It takes a lot of calories (and protein) to maintain lean muscle. The hunter-gatherer lifestyle that shaped much of our evolution has these, but not in a reliable continuous stream. It's more of a boom-bust feast-famine thing.
We store fat for fuel reserves in good times, but in bad times we not only dip into the fat but into the muscle. Some details of mechanism make that necessary, mostly the way we run out of carnitine in the mitochondria during prolonged exercise. You can burn fat for a while in prolonged exercise or starvation, then you have to cannibalize some protein to replenish carnitine to allow your mitochondria to process fat.
That turns out not to be a bad idea, since burning some muscle gives you less mitchondrial mouths to feed in the first place and saves some fat for later. That's the adaptation most of us have.

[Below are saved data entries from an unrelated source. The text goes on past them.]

-- pv_equiv track=rewrite | github.com/LeonardoLordelloFontes/LA2 | Treino1/robot.py | robot
-- ===== SOURCE A (Python) =====
-- def robot(comandos):
--     l = []
--     dir = ((0,1),(1,0),(0,-1),(-1,0))
--     pos_dir = 0
--     pos = [0,0]
--     path = []
--     for comando in comandos:
--         path.append(tuple(pos))
--         if comando == 'A':
--             pos[0] += dir[pos_dir % 4][0]
--             pos[1] += dir[pos_dir % 4][1]
--
--         elif comando == 'E':
--             pos_dir -= 1
--
--         elif comando == 'D':
--             pos_dir += 1
--
--         elif comando == 'H':
--             l.append((min([x[0] for x in path]),
--                       min([y[1] for y in path]),
--                       max([x[0] for x in path]),
--                       max([y[1] for y in path])))
--             pos_dir = 0
--             pos = [0,0]
--             path.clear()
--
--     return l
-- ===== SOURCE B (Python) =====
-- def robot(comandos):
--     res = []
--     pos_dir = 0
--     x = y = 0
--     fresh = True
--     min_x = min_y = max_x = max_y = 0
--     for c in comandos:
--         # fold the current position into the running bounds of this segment
--         if fresh:
--             min_x = max_x = x
--             min_y = max_y = y
--             fresh = False
--         else:
--             min_x = min(min_x, x)
--             min_y = min(min_y, y)
--             max_x = max(max_x, x)
--             max_y = max(max_y, y)
--         if c == 'A':
--             m = pos_dir % 4
--             if m == 0:
--                 y += 1
--             elif m == 1:
--                 x += 1
--             elif m == 2:
--                 y -= 1
--             else:
--                 x -= 1
--         elif c == 'E':
--             pos_dir -= 1
--         elif c == 'D':
--             pos_dir += 1
--         elif c == 'H':
--             res.append((min_x, min_y, max_x, max_y))
--             pos_dir = 0
--             x = y = 0
--             fresh = True
--     return res
-- ===== Notes on version B (the rewrite author's own statement) =====
-- stated objective: alternative
-- what changed: B drops the per-segment path list entirely and maintains four running min/max scalars with a fresh flag, folding the current position into the bounds before each command instead of recording positions and scanning them at every 'H'.
import Mathlib
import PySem

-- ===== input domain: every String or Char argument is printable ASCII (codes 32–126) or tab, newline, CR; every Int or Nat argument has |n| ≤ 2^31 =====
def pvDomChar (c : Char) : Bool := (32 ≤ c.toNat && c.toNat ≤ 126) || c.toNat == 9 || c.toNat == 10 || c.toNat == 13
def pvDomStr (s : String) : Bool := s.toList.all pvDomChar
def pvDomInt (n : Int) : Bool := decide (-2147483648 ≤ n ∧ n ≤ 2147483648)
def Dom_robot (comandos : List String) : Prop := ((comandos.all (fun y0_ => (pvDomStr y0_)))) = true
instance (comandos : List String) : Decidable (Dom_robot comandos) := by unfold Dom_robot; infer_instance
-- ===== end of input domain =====

-- B replaces A's per-segment position list (scanned four times at every 'H') by four
-- running min/max scalars with a per-segment fresh flag: same output, O(1) extra space.


-- ===== PORT A =====
-- dir = ((0,1),(1,0),(0,-1),(-1,0))
def robotDirs : List (Int × Int) := [(0,1),(1,0),(0,-1),(-1,0)]

-- state: (l, pos_dir, pos, path)
def robotStep (st : List (Int × Int × Int × Int) × Int × (Int × Int) × List (Int × Int))
    (comando : String) : List (Int × Int × Int × Int) × Int × (Int × Int) × List (Int × Int) :=
  let (l, pos_dir, pos, path0) := st
  let path := path0 ++ [pos]          -- path.append(tuple(pos))
  if comando = "A" then
    -- dir[pos_dir % 4] is always in range (0 ≤ pos_dir % 4 < 4), so .getD (0,0) is unreachable
    let d := (PySem.List.pyGet? robotDirs (PySem.Int.mod pos_dir 4)).getD (0, 0)
    (l, pos_dir, (pos.1 + d.1, pos.2 + d.2), path)
  else if comando = "E" then (l, pos_dir - 1, pos, path)
  else if comando = "D" then (l, pos_dir + 1, pos, path)
  else if comando = "H" then
    -- min/max of a nonempty list (path was just appended to), so .getD 0 is unreachable
    (l ++ [((PySem.List.min? (path.map (fun p => p.1)) (fun v => v)).getD 0,
            (PySem.List.min? (path.map (fun p => p.2)) (fun v => v)).getD 0,
            (PySem.List.max? (path.map (fun p => p.1)) (fun v => v)).getD 0,
            (PySem.List.max? (path.map (fun p => p.2)) (fun v => v)).getD 0)],
     0, (0, 0), [])
  else (l, pos_dir, pos, path)

def robot (comandos : List String) : List (Int × Int × Int × Int) :=
  (comandos.foldl robotStep ([], 0, (0, 0), [])).1

-- ===== PORT B =====
-- state: (res, pos_dir, x, y, fresh, min_x, min_y, max_x, max_y)
def robotAltStep
    (st : List (Int × Int × Int × Int) × Int × Int × Int × Bool × Int × Int × Int × Int)
    (c : String) : List (Int × Int × Int × Int) × Int × Int × Int × Bool × Int × Int × Int × Int :=
  let (res, pos_dir, x, y, fresh, mnx, mny, mxx, mxy) := st
  -- fold the current position into the running bounds of this segment
  let (mnx, mny, mxx, mxy) :=
    if fresh then (x, y, x, y) else (min mnx x, min mny y, max mxx x, max mxy y)
  if c = "A" then
    let m := PySem.Int.mod pos_dir 4
    if m = 0 then (res, pos_dir, x, y + 1, false, mnx, mny, mxx, mxy)
    else if m = 1 then (res, pos_dir, x + 1, y, false, mnx, mny, mxx, mxy)
    else if m = 2 then (res, pos_dir, x, y - 1, false, mnx, mny, mxx, mxy)
    else (res, pos_dir, x - 1, y, false, mnx, mny, mxx, mxy)
  else if c = "E" then (res, pos_dir - 1, x, y, false, mnx, mny, mxx, mxy)
  else if c = "D" then (res, pos_dir + 1, x, y, false, mnx, mny, mxx, mxy)
  else if c = "H" then (res ++ [(mnx, mny, mxx, mxy)], 0, 0, 0, true, mnx, mny, mxx, mxy)
  else (res, pos_dir, x, y, false, mnx, mny, mxx, mxy)

def robot_alt (comandos : List String) : List (Int × Int × Int × Int) :=
  (comandos.foldl robotAltStep ([], 0, 0, 0, true, 0, 0, 0, 0)).1

-- ===== PRECONDITION & SPEC =====
def Spec_robot (comandos : List String) (out : List (Int × Int × Int × Int)) : Prop := out = robot_alt comandos
instance (comandos : List String) (out : List (Int × Int × Int × Int)) : Decidable (Spec_robot comandos out) := by unfold Spec_robot; infer_instance

-- ===== CLAIM (what is proved, stated in full; the proofs are below) =====
def Claim_equal_robot : Prop := ∀ (comandos : List String), Dom_robot comandos → Spec_robot comandos (robot comandos)

-- ===== LEMMAS AND PROOFS =====

-- relation between A's fold state and B's fold state
def robotRel (sa : List (Int × Int × Int × Int) × Int × (Int × Int) × List (Int × Int))
    (sb : List (Int × Int × Int × Int) × Int × Int × Int × Bool × Int × Int × Int × Int) : Prop :=
  sb.1 = sa.1 ∧ sb.2.1 = sa.2.1 ∧ sb.2.2.1 = sa.2.2.1.1 ∧ sb.2.2.2.1 = sa.2.2.1.2 ∧
  (sb.2.2.2.2.1 = true ↔ sa.2.2.2 = []) ∧
  (∀ p ps, sa.2.2.2 = p :: ps →
    sb.2.2.2.2.2.1 = ps.foldl (fun m q => min m q.1) p.1 ∧
    sb.2.2.2.2.2.2.1 = ps.foldl (fun m q => min m q.2) p.2 ∧
    sb.2.2.2.2.2.2.2.1 = ps.foldl (fun m q => max m q.1) p.1 ∧
    sb.2.2.2.2.2.2.2.2 = ps.foldl (fun m q => max m q.2) p.2)

theorem robotStep_rel_core (l : List (Int × Int × Int × Int)) (pd x y : Int)
    (path : List (Int × Int)) (fresh : Bool) (mnx mny mxx mxy : Int)
    (h5 : fresh = true ↔ path = [])
    (h6 : ∀ p ps, path = p :: ps →
      mnx = ps.foldl (fun m q => min m q.1) p.1 ∧
      mny = ps.foldl (fun m q => min m q.2) p.2 ∧
      mxx = ps.foldl (fun m q => max m q.1) p.1 ∧
      mxy = ps.foldl (fun m q => max m q.2) p.2)
    (c : String) :
    robotRel (robotStep (l, pd, (x, y), path) c)
      (robotAltStep (l, pd, x, y, fresh, mnx, mny, mxx, mxy) c) := by
  -- the merged bounds
  set nb : Int × Int × Int × Int :=
    (if fresh = true then (x, y, x, y) else (min mnx x, min mny y, max mxx x, max mxy y))
    with hnb
  -- (K1) merged bounds = component folds over path ++ [(x,y)]
  have K1 : ∀ p ps, path ++ [(x, y)] = p :: ps →
      nb.1 = ps.foldl (fun m q => min m q.1) p.1 ∧
      nb.2.1 = ps.foldl (fun m q => min m q.2) p.2 ∧
      nb.2.2.1 = ps.foldl (fun m q => max m q.1) p.1 ∧
      nb.2.2.2 = ps.foldl (fun m q => max m q.2) p.2 := by
    intro p ps hps
    cases hpath : path with
    | nil =>
        have hfr : fresh = true := h5.mpr hpath
        rw [hpath] at hps
        cases hps
        simp [hnb, hfr]
    | cons a as =>
        have hfr : fresh = false := by
          cases fresh
          · rfl
          · exact absurd (h5.mp rfl) (by simp [hpath])
        obtain ⟨e1, e2, e3, e4⟩ := h6 a as hpath
        rw [hpath] at hps
        cases hps
        simp [hnb, hfr, e1, e2, e3, e4, List.foldl_append]
  have hne : path ++ [(x, y)] ≠ [] := by simp
  obtain ⟨q, qs, hq⟩ := List.exists_cons_of_ne_nil hne
  obtain ⟨k1, k2, k3, k4⟩ := K1 q qs hq
  -- (K2) A's min?/max? over the nonempty list = the merged bounds
  have hminx : (PySem.List.min? ((path ++ [(x, y)]).map (fun p => p.1)) (fun v => v)).getD 0 = nb.1 := by
    rw [hq, k1]; simp [PySem.List.min?_id_cons, List.foldl_map]
  have hminy : (PySem.List.min? ((path ++ [(x, y)]).map (fun p => p.2)) (fun v => v)).getD 0 = nb.2.1 := by
    rw [hq, k2]; simp [PySem.List.min?_id_cons, List.foldl_map]
  have hmaxx : (PySem.List.max? ((path ++ [(x, y)]).map (fun p => p.1)) (fun v => v)).getD 0 = nb.2.2.1 := by
    rw [hq, k3]; simp [PySem.List.max?_id_cons, List.foldl_map]
  have hmaxy : (PySem.List.max? ((path ++ [(x, y)]).map (fun p => p.2)) (fun v => v)).getD 0 = nb.2.2.2 := by
    rw [hq, k4]; simp [PySem.List.max?_id_cons, List.foldl_map]
  by_cases hA : c = "A"
  · -- the direction lookup in A matches B's branch on pos_dir % 4
    have hm0 : (0 : Int) ≤ PySem.Int.mod pd 4 := by
      rw [PySem.Int.mod_eq_emod_of_pos (by norm_num)]; exact Int.emod_nonneg pd (by norm_num)
    have hm4 : PySem.Int.mod pd 4 < 4 := by
      rw [PySem.Int.mod_eq_emod_of_pos (by norm_num)]; exact Int.emod_lt_of_pos pd (by norm_num)
    unfold robotRel
    simp only [robotStep, robotAltStep, if_pos hA, ← hnb]
    rcases (by omega : PySem.Int.mod pd 4 = 0 ∨ PySem.Int.mod pd 4 = 1 ∨
        PySem.Int.mod pd 4 = 2 ∨ PySem.Int.mod pd 4 = 3) with h | h | h | h <;>
      · rw [h]
        refine ⟨rfl, rfl,
          by norm_num [robotDirs, PySem.List.pyGet?, PySem.List.pyIdx?, Int.toNat] <;> omega,
          by norm_num [robotDirs, PySem.List.pyGet?, PySem.List.pyIdx?, Int.toNat] <;> omega,
          by simp [hq], ?_⟩
        intro p ps hps
        rw [hq] at hps; cases hps
        exact ⟨k1, k2, k3, k4⟩
  by_cases hE : c = "E"
  · unfold robotRel
    simp only [robotStep, robotAltStep, if_neg hA, if_pos hE, ← hnb]
    refine ⟨by simp, by simp, by simp, by simp, by simp [hq], ?_⟩
    intro p ps hps
    rw [hq] at hps; cases hps
    exact ⟨k1, k2, k3, k4⟩
  by_cases hD : c = "D"
  · unfold robotRel
    simp only [robotStep, robotAltStep, if_neg hA, if_neg hE, if_pos hD, ← hnb]
    refine ⟨by simp, by simp, by simp, by simp, by simp [hq], ?_⟩
    intro p ps hps
    rw [hq] at hps; cases hps
    exact ⟨k1, k2, k3, k4⟩
  by_cases hH : c = "H"
  · unfold robotRel
    simp only [robotStep, robotAltStep, if_neg hA, if_neg hE, if_neg hD, if_pos hH, ← hnb]
    refine ⟨?_, by simp, by simp, by simp, by simp, by intro p ps h; cases h⟩
    rw [hminx, hminy, hmaxx, hmaxy]
  · unfold robotRel
    simp only [robotStep, robotAltStep, if_neg hA, if_neg hE, if_neg hD, if_neg hH, ← hnb]
    refine ⟨by simp, by simp, by simp, by simp, by simp [hq], ?_⟩
    intro p ps hps
    rw [hq] at hps; cases hps
    exact ⟨k1, k2, k3, k4⟩

theorem robotRel_foldl (cs : List String)
    (sa : List (Int × Int × Int × Int) × Int × (Int × Int) × List (Int × Int))
    (sb : List (Int × Int × Int × Int) × Int × Int × Int × Bool × Int × Int × Int × Int)
    (h : robotRel sa sb) : robotRel (cs.foldl robotStep sa) (cs.foldl robotAltStep sb) := by
  induction cs generalizing sa sb with
  | nil => exact h
  | cons c cs ih =>
      obtain ⟨l, pd, ⟨px, py⟩, path⟩ := sa
      obtain ⟨res, pd2, x, y, fresh, mnx, mny, mxx, mxy⟩ := sb
      obtain ⟨h1, h2, h3, h4, h5, h6⟩ := h
      simp only at h1 h2 h3 h4 h5 h6
      subst h1 h2 h3 h4
      exact ih _ _ (robotStep_rel_core _ _ _ _ _ _ _ _ _ _ h5 h6 c)

-- ===== VERDICT (by name: the statement is the Claim_ definition above) =====
theorem robot_spec : Claim_equal_robot := by
  intro comandos _
  have h := robotRel_foldl comandos ([], 0, (0, 0), []) ([], 0, 0, 0, true, 0, 0, 0, 0)
    ⟨rfl, rfl, rfl, rfl, by simp, by intro p ps h; cases h⟩
  exact h.1.symm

It's hard to say how the kid's super-muscle mutation would have worked out had it surfaced back in the last Ice Age. The kid might have lorded it over his skinny pack mates, or he might never have made it.
Elsie IS in shape!
(Round is a shape.)
I'm leaning now toward the idea he'd succumb to the toxic effects of ketosis if very lean times ever hit. Breaking down protein for calories is hard work for the liver and kidneys even for people who have some fat reserves in addition.
That's probably why we have myostatin in the first place, to prevent muscle buildup from blocking fat buildup so we don't go into lean times too lean.
Wonderful as muscle is, it's expensive. It costs fat. That never comes up, never matters, now for most of us. This knowledge, once essential, is now hidden.
Fat is cheap. Fat is easy. Fat takes nothing but sitting around watching the game and munching potato chips.
Fat used to be precious. The literature is still replete with references. "Living off the fat of the land." "The fatted calf." Heck, "Fat City" and that's only from the 70s. The "cream" of the crop.
Well, fat used to be harder to do. We have it pretty nice, when you think about it.